Among the records that follow, find the line with "rw [Finset.card_filter, Finset.card_filter]" and the line with "have hc0 : (w.count y : Int) = 0 := by". Set down those lines and all lines between them exactly, without adding anything.

Excerpts from a dataset:

■ ■ ■ ■

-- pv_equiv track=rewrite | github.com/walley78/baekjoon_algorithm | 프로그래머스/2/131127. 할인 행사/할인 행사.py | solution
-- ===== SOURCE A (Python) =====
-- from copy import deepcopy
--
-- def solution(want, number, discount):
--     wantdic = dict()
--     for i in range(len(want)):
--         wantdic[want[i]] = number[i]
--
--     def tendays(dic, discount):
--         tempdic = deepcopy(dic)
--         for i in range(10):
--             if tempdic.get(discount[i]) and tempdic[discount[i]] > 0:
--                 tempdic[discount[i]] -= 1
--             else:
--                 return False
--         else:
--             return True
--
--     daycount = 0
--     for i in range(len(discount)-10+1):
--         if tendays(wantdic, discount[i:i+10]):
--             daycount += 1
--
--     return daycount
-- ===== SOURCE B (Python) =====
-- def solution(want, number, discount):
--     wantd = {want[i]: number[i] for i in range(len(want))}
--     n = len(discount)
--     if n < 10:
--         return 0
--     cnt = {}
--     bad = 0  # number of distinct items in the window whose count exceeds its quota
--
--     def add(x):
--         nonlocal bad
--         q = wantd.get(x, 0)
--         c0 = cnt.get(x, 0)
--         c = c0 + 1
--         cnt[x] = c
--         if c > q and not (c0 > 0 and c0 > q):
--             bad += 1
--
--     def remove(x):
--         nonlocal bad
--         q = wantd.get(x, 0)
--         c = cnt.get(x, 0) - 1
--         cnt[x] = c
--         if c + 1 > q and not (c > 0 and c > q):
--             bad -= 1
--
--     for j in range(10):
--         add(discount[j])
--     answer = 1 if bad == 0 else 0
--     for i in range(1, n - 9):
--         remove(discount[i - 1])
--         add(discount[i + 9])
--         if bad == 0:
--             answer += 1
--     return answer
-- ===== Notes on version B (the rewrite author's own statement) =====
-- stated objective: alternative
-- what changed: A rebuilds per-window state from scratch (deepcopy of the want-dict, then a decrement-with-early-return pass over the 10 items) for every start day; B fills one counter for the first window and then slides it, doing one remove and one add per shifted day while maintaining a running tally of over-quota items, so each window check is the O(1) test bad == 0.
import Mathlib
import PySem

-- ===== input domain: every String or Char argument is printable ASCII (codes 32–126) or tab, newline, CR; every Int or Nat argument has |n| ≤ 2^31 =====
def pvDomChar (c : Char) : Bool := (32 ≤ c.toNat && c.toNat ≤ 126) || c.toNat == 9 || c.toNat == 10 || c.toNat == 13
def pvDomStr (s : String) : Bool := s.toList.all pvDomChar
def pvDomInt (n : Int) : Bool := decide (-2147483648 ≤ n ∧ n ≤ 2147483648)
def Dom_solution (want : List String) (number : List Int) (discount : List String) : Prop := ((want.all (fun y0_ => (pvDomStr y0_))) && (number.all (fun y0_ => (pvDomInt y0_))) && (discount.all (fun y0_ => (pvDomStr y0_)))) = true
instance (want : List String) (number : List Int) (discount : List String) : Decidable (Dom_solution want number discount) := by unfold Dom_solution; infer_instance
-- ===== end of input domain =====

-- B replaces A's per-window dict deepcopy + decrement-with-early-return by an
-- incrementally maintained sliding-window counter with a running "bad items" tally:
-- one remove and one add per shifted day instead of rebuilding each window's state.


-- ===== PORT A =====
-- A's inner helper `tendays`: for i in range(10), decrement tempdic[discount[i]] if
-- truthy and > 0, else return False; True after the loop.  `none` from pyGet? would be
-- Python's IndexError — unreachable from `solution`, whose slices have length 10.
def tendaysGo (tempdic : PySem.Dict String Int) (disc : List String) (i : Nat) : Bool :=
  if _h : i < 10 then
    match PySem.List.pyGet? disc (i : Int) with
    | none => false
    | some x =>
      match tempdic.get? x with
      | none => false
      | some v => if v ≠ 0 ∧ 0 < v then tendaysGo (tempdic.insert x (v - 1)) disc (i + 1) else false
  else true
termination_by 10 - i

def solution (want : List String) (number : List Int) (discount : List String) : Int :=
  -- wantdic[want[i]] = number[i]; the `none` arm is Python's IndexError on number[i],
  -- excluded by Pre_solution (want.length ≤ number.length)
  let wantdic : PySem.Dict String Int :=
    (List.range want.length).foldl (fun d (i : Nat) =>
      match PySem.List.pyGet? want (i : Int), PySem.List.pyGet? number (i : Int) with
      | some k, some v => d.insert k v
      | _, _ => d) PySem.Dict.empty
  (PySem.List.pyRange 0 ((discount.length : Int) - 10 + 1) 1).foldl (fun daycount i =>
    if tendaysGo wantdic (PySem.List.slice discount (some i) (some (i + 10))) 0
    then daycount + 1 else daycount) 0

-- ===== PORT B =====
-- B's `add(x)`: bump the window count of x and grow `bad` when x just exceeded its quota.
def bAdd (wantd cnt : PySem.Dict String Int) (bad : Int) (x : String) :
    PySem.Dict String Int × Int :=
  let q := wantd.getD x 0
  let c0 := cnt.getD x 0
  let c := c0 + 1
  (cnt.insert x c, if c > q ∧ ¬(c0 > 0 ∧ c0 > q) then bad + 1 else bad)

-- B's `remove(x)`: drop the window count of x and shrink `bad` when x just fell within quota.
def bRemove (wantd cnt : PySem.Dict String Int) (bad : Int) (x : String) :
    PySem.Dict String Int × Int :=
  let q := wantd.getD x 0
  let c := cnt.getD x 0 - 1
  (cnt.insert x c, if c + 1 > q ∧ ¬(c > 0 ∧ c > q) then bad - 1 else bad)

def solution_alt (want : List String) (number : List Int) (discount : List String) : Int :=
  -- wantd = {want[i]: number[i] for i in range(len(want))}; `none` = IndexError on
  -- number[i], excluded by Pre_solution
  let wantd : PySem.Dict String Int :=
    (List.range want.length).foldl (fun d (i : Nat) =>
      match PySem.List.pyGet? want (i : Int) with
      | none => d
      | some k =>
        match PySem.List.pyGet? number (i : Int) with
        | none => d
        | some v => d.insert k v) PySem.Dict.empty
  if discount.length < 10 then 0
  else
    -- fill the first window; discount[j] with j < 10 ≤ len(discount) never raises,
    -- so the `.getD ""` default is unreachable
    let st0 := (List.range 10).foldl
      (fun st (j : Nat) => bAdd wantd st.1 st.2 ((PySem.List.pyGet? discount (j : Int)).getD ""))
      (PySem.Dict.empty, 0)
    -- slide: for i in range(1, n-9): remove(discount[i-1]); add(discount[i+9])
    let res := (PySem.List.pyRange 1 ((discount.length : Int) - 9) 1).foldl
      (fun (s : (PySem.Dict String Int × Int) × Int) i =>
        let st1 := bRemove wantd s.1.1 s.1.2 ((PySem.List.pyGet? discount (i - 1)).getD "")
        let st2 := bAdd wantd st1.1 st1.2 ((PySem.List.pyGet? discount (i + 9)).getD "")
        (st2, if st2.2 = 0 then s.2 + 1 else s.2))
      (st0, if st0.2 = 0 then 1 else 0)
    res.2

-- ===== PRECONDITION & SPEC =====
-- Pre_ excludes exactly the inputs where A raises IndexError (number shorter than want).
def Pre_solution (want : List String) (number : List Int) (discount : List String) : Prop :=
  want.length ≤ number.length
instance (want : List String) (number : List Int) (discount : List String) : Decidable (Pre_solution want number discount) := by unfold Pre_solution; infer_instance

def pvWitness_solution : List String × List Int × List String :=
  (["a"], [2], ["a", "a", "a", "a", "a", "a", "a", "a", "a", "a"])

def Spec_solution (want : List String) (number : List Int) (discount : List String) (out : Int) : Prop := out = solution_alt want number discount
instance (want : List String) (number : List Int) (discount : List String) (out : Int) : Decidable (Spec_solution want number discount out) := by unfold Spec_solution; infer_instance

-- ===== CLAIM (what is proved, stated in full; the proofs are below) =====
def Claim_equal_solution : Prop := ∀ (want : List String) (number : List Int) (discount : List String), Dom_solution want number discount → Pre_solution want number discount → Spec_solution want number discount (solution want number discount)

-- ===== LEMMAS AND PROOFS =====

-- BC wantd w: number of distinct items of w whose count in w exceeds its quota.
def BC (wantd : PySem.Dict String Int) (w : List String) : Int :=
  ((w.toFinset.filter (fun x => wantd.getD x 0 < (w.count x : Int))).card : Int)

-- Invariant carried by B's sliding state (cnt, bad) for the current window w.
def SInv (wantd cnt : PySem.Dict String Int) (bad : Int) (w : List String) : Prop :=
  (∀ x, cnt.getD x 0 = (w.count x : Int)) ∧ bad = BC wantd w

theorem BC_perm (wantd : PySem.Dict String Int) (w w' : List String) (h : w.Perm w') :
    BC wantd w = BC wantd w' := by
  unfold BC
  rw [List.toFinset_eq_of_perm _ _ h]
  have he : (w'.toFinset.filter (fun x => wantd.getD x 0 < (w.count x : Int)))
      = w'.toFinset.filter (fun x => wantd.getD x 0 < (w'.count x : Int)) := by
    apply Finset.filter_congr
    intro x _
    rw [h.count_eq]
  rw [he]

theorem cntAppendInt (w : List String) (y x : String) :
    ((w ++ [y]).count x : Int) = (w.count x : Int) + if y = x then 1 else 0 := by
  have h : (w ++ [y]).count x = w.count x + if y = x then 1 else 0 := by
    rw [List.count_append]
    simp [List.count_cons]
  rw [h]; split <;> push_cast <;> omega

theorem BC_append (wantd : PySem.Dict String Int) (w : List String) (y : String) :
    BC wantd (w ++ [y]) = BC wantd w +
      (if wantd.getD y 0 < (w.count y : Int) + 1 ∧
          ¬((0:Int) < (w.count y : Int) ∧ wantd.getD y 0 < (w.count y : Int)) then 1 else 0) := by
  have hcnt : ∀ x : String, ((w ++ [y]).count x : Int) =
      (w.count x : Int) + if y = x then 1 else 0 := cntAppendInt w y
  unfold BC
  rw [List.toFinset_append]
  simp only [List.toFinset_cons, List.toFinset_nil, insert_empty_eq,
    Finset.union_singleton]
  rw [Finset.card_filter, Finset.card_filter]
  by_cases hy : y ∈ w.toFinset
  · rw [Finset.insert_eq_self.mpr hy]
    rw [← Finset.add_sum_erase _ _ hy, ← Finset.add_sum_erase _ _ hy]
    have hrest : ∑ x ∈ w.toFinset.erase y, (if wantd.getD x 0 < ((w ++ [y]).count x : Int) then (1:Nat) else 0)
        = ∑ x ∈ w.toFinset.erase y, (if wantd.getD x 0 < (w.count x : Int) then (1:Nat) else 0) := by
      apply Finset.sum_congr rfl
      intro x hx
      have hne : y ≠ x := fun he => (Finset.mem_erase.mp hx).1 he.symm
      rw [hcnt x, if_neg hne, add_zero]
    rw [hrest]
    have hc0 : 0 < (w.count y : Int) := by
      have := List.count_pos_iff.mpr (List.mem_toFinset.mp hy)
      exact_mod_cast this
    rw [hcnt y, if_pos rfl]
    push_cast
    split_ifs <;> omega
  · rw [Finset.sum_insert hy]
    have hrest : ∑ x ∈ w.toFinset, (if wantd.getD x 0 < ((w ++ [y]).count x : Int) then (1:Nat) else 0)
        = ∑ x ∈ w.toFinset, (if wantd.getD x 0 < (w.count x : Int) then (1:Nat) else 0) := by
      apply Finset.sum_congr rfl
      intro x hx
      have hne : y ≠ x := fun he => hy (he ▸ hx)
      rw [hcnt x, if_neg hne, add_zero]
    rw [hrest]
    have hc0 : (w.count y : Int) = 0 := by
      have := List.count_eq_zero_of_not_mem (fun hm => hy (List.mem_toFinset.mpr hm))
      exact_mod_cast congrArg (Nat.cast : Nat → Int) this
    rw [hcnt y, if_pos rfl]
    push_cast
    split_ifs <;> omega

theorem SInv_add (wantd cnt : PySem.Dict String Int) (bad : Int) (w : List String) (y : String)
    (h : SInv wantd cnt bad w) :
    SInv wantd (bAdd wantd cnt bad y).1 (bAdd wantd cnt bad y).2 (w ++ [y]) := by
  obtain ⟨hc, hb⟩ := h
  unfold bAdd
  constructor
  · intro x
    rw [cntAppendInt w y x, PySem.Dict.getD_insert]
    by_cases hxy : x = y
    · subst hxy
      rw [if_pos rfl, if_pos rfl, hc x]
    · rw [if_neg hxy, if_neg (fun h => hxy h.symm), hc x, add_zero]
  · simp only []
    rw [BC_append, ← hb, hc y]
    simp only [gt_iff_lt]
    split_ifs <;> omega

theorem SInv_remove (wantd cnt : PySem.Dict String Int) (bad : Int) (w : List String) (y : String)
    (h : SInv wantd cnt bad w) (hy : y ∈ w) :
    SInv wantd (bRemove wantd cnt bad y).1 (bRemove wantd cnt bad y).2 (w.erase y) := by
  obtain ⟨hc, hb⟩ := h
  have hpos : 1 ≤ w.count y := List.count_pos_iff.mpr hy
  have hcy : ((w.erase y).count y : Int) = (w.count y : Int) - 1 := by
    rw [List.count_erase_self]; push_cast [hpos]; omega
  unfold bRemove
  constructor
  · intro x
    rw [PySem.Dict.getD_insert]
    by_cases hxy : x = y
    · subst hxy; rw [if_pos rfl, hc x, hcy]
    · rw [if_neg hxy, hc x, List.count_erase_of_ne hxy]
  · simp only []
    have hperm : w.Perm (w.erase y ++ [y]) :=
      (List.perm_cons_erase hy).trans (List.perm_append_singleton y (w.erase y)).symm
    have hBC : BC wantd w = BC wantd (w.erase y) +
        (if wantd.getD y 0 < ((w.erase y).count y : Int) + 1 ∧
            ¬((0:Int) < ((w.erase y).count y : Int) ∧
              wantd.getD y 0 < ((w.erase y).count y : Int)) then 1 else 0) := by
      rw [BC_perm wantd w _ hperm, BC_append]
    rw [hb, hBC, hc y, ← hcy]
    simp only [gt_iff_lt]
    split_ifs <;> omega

■ ■ ■ ■

— Task answer —
  rw [Finset.card_filter, Finset.card_filter]
  by_cases hy : y ∈ w.toFinset
  · rw [Finset.insert_eq_self.mpr hy]
    rw [← Finset.add_sum_erase _ _ hy, ← Finset.add_sum_erase _ _ hy]
    have hrest : ∑ x ∈ w.toFinset.erase y, (if wantd.getD x 0 < ((w ++ [y]).count x : Int) then (1:Nat) else 0)
        = ∑ x ∈ w.toFinset.erase y, (if wantd.getD x 0 < (w.count x : Int) then (1:Nat) else 0) := by
      apply Finset.sum_congr rfl
      intro x hx
      have hne : y ≠ x := fun he => (Finset.mem_erase.mp hx).1 he.symm
      rw [hcnt x, if_neg hne, add_zero]
    rw [hrest]
    have hc0 : 0 < (w.count y : Int) := by
      have := List.count_pos_iff.mpr (List.mem_toFinset.mp hy)
      exact_mod_cast this
    rw [hcnt y, if_pos rfl]
    push_cast
    split_ifs <;> omega
  · rw [Finset.sum_insert hy]
    have hrest : ∑ x ∈ w.toFinset, (if wantd.getD x 0 < ((w ++ [y]).count x : Int) then (1:Nat) else 0)
        = ∑ x ∈ w.toFinset, (if wantd.getD x 0 < (w.count x : Int) then (1:Nat) else 0) := by
      apply Finset.sum_congr rfl
      intro x hx
      have hne : y ≠ x := fun he => hy (he ▸ hx)
      rw [hcnt x, if_neg hne, add_zero]
    rw [hrest]
    have hc0 : (w.count y : Int) = 0 := by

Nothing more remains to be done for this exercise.